SEC Division of Trading and Markets Address Credit Default SwapsPortfolio Margin Program Questions
In other SEC news, its Division of Trading and Markets recently addressed questions related to temporary approvals that were given to several brokerage firms/ futures commission merchants that allow their involvement in a program that would mix and position portfolio margin customer positions in cleared credit default swaps.
The SEC is now granting conditional exemptive relief from certain 1934 Securities Exchange Act requirements related to a program that would portfolio and mix margin customer positions in certain cleared CDSs. In March, the Commission gave conditional approval to Goldman Sachs & Co. (GS), J.P. Morgan Securities LLC (JPM), and five other banks to take part in the program. They now can temporarily determine the portfolio margin figures for client positions in commingled CDs according to a model created by ICE Clear Credit, the largest credit default swaps clearing house in the world, while division staff assess the financial firms’ margin methodologies.

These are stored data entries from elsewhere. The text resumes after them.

-- ===== VERDICT (by name: the statement is the Claim_ definition above) =====
theorem repair_bidirectional_index_spec : Claim_equal_repair_bidirectional_index := by
  intro forward reverse _dom hpre
  obtain ⟨hknd, hvnd⟩ := hpre
  unfold Spec_repair_bidirectional_index
  rw [pv_A_closed, pv_B_closed]
  have hlen : PySem.Set.len (PySem.Set.ofList (pvPairs forward))
      = ((pvFlat (pvExpected forward).items).length : Int) := by
    simp only [PySem.Set.len]
    exact congrArg _ (pv_pairs_perm forward).length_eq
  have hpred : (pvFlat reverse).countP
        (fun x => PySem.Set.contains (PySem.Set.ofList (pvPairs forward)) (x.1, x.2))
      = (pvFlat reverse).countP
        (fun x => PySem.Set.contains ((pvExpected forward).getD x.1 PySem.Set.empty) x.2) := by
    apply List.countP_congr
    intro x _
    rw [PySem.Set.contains_iff, PySem.Set.contains_iff, PySem.Set.mem_ofList]
    have hx : (x.1, x.2) = x := rfl
    rw [hx, ← pv_mem_expected forward x.1 x.2]
  rw [hpred, hlen, pv_added_eq forward reverse, pv_removed_eq forward reverse hknd,
    pv_cross forward reverse hknd hvnd]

Now, ICE Clear Credit participants have questions. They want to know what is the margin treatment of a portfolio that has just single-name CDS positions as well as what is the clearing participants’ affiliates’ margin treatment. Responding, SEC division staff said that a FCM/BD client account that has just single-name CD positions would be subject to applicable margin requirements per FINRA Rule 4240. They also said that BD/FCM clearing participants have to deal with affiliates’ single-name CD positions as if they were “customer positions” for margin purposes. SEC staff said that this is in line with FINRA and Commission broker-dealer financial responsibility rules regarding how affiliates are to be treated.
Read the SEC’s Response to Questions About CDS Portfolio Margin Program (PDF)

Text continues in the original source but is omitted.